Little Scurry laid her first egg behind the old recycling bin. (Note to self: lock chickens in run until they figure out the nest box). It was a tiny egg, a fragile brown the color of dust and pond water. She behaved strangely all morning, throwing sticks on her back and clucking about as the egg-laying circuits in her delicate pea-brain lit up. She tried to come into the house and managed to get herself wedged between the screen and glass door. And then there it was, a warm egg in a dirt crater.
How do we receive the gift of an egg? It’s a small thing, but precious–all the nutrients of grasshoppers and tomatoes and blades of fescue driven down into a sun-gold yolk. We couldn’t just gobble it up. We had to receive and return the blessing in some way.
Not long ago, I discovered a lovely little volume called the Rural Life Prayerbook, originally published some 50 years ago by the Catholic Rural Life Conference, an agrarian outfit dedicated to preserving rural communities and family farms. It contains blessings for a wide swath of country life and agricultural products. Underlying the book is a deep sense of God’s desire to meet human beings through the vector of simple material objects–the “sacramental principle” in Catholic thought. There’s a blessing for cheese or lard, a blessing for bees, a blessing for sick farm animals, and–thankfully for us–a blessing for eggs. I’ve pasted it below.
We gathered with our sons on the back porch to perform the blessing. We said the words for the Blessing of Eggs: versicle/response/let us pray. Then we went inside for lunch: hard-boiled eggs, red tomatoes, and zucchini slices fried in olive oil.

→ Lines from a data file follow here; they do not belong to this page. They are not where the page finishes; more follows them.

lemma pairwise_keys_pvDedupKeys (d : List (Int × Int × Int)) :
    (pvDedupKeys d).Pairwise (fun e f => e.1 ≠ f.1 ∨ e.2.1 ≠ f.2.1) := by
  unfold pvDedupKeys
  suffices h : ∀ (acc : List (Int × Int × Int)),
      acc.Pairwise (fun e f => e.1 ≠ f.1 ∨ e.2.1 ≠ f.2.1) →
      (d.foldl (fun acc x => if acc.any (pvKeyMatch x.1 x.2.1) then acc else acc ++ [x])
        acc).Pairwise (fun e f => e.1 ≠ f.1 ∨ e.2.1 ≠ f.2.1) from h [] (by simp)
  induction d with
  | nil => intro acc h; simpa using h
  | cons x d' ih =>
    intro acc h
    simp only [List.foldl_cons]
    by_cases hacc : acc.any (pvKeyMatch x.1 x.2.1) = true
    · rw [if_pos hacc]; exact ih acc h
    · rw [if_neg (by simpa using hacc)]
      refine ih _ ?_
      rw [List.pairwise_append]
      refine ⟨h, by simp, ?_⟩
      intro e he f hf
      rw [List.mem_singleton] at hf
      rw [hf]
      have hm := (List.any_eq_false ..).mp (by simpa using hacc) e he
      have himp : e.1 = x.1 → ¬ e.2.1 = x.2.1 := by
        simpa [pvKeyMatch, Bool.and_eq_true, beq_iff_eq, not_and_or] using hm
      by_cases h1 : e.1 = x.1
      · exact Or.inr (himp h1)
      · exact Or.inl h1

lemma find?_key (d : List (Int × Int × Int)) (s t : Int) (e : Int × Int × Int)
    (h : d.find? (pvKeyMatch s t) = some e) : e.1 = s ∧ e.2.1 = t := by
  have := List.find?_some h
  simp only [pvKeyMatch, Bool.and_eq_true, beq_iff_eq] at this
  exact this

lemma pairwise_flatMap_of_proj {γ : Type} (R : γ → γ → Prop) (f : γ → Int)
    (l : List Int) (g : Int → List γ)
    (hl : l.Pairwise (· < ·)) (hproj : ∀ i x, x ∈ g i → f x = i)
    (hcross : ∀ x y, f x < f y → R x y) (hin : ∀ i, (g i).Pairwise R) :
    (l.flatMap g).Pairwise R := by
  induction l with
  | nil => simp
  | cons b l' ih =>
    rw [List.flatMap_cons, List.pairwise_append]
    rcases List.pairwise_cons.mp hl with ⟨hb, hl'⟩
    refine ⟨hin b, ih hl', ?_⟩
    intro x hx y hy
    rcases List.mem_flatMap.mp hy with ⟨c, hc, hyc⟩
    refine hcross x y ?_
    rw [hproj b x hx, hproj c y hyc]
    exact hb c hc

lemma nodup_flatMap_of {β γ : Type} (Q : β → β → Prop) (l : List β) (g : β → List γ)
    (hl : l.Pairwise Q) (hg : ∀ b ∈ l, (g b).Nodup)
    (hcross : ∀ b c, Q b c → ∀ x ∈ g b, ∀ y ∈ g c, x ≠ y) : (l.flatMap g).Nodup := by
  induction l with
  | nil => simp
  | cons b l' ih =>
    rw [List.flatMap_cons, List.nodup_append]
    rcases List.pairwise_cons.mp hl with ⟨hb, hl'⟩
    refine ⟨hg b (by simp), ih hl' (fun c hc => hg c (by simp [hc])), ?_⟩
    intro x hx y hy
    rcases List.mem_flatMap.mp hy with ⟨c, hc, hyc⟩
    exact hcross b c (hb c hc) x hx y hyc

-- membership characterisations
lemma mem_A (a : List Int) (d : List (Int × Int × Int)) (x : Int × Int × Int) :
    x ∈ gen_stok_rel_path_map_py a d ↔
      ∃ e, pvFind a d x.1 x.2.1 = some e ∧ x.2.2 = e.2.2 ∧
        0 ≤ x.1 ∧ x.1 < x.2.1 ∧ x.2.1 < (a.length : Int) := by
  obtain ⟨x1, x2, x3⟩ := x
  rw [A_eq]
  simp only [List.mem_flatMap, Option.mem_toList, Option.map_eq_some_iff,
    PySem.List.mem_pyRange_one, PySem.List.len_eq]
  constructor
  · rintro ⟨i, ⟨hi0, hin⟩, j, ⟨hj1, hj2⟩, e, he, hx⟩
    obtain ⟨rfl, rfl, rfl⟩ : i = x1 ∧ j = x2 ∧ e.2.2 = x3 := by
      injection hx with h1 h2; injection h2 with h2 h3; exact ⟨h1, h2, h3⟩
    exact ⟨e, he, rfl, hi0, by omega, hj2⟩
  · rintro ⟨e, he, rfl, h0, hlt, hn⟩
    exact ⟨x1, ⟨h0, by omega⟩, x2, ⟨by omega, hn⟩, e, he, rfl⟩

We received the gift of the egg by blessing it, stepping into the eternal, trinitarian communion of receiving and returning. Thanks be to God. Amen.
BLESSING OF EGGS
V. Our help is in the name of the Lord. R. Who has made heaven and earth. V. The Lord be with you. R. And with your spirit. Let us pray. We beg of You, Lord, to let the grace of Your blessing come upon these eggs which You have made. May they be healthful food for Your people, who eat them in thanksgiving for the resurrection of our Lord Jesus Christ, who lives and is King with You for ever and ever. R. Amen.